(Provided records)
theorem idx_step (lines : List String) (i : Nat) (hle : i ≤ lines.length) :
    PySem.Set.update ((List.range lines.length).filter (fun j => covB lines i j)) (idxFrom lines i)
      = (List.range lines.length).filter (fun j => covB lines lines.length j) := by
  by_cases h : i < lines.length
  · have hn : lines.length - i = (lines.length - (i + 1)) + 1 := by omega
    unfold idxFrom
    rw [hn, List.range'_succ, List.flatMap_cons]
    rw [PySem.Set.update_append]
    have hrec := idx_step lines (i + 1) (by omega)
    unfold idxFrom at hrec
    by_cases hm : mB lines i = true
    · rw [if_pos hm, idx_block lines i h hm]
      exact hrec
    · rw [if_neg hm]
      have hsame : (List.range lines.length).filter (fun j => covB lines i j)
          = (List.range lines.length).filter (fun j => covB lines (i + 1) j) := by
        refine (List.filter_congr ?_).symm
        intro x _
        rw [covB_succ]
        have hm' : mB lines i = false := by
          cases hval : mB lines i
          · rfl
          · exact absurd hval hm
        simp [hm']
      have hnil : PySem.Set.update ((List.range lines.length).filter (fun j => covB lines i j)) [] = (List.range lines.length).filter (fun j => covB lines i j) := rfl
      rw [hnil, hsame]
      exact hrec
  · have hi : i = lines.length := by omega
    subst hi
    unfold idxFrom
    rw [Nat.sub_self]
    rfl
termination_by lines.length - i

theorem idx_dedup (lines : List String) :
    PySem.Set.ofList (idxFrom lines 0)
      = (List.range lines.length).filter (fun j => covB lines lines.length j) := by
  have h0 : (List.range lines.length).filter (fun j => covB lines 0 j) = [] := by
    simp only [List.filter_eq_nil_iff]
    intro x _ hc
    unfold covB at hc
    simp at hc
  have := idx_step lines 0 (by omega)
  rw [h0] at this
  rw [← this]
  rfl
(End Provided records)
What to do:
Looking only at the entries, count the lines that contain the word "hrec", then state that count and nothing else.

Output for this exercise:
4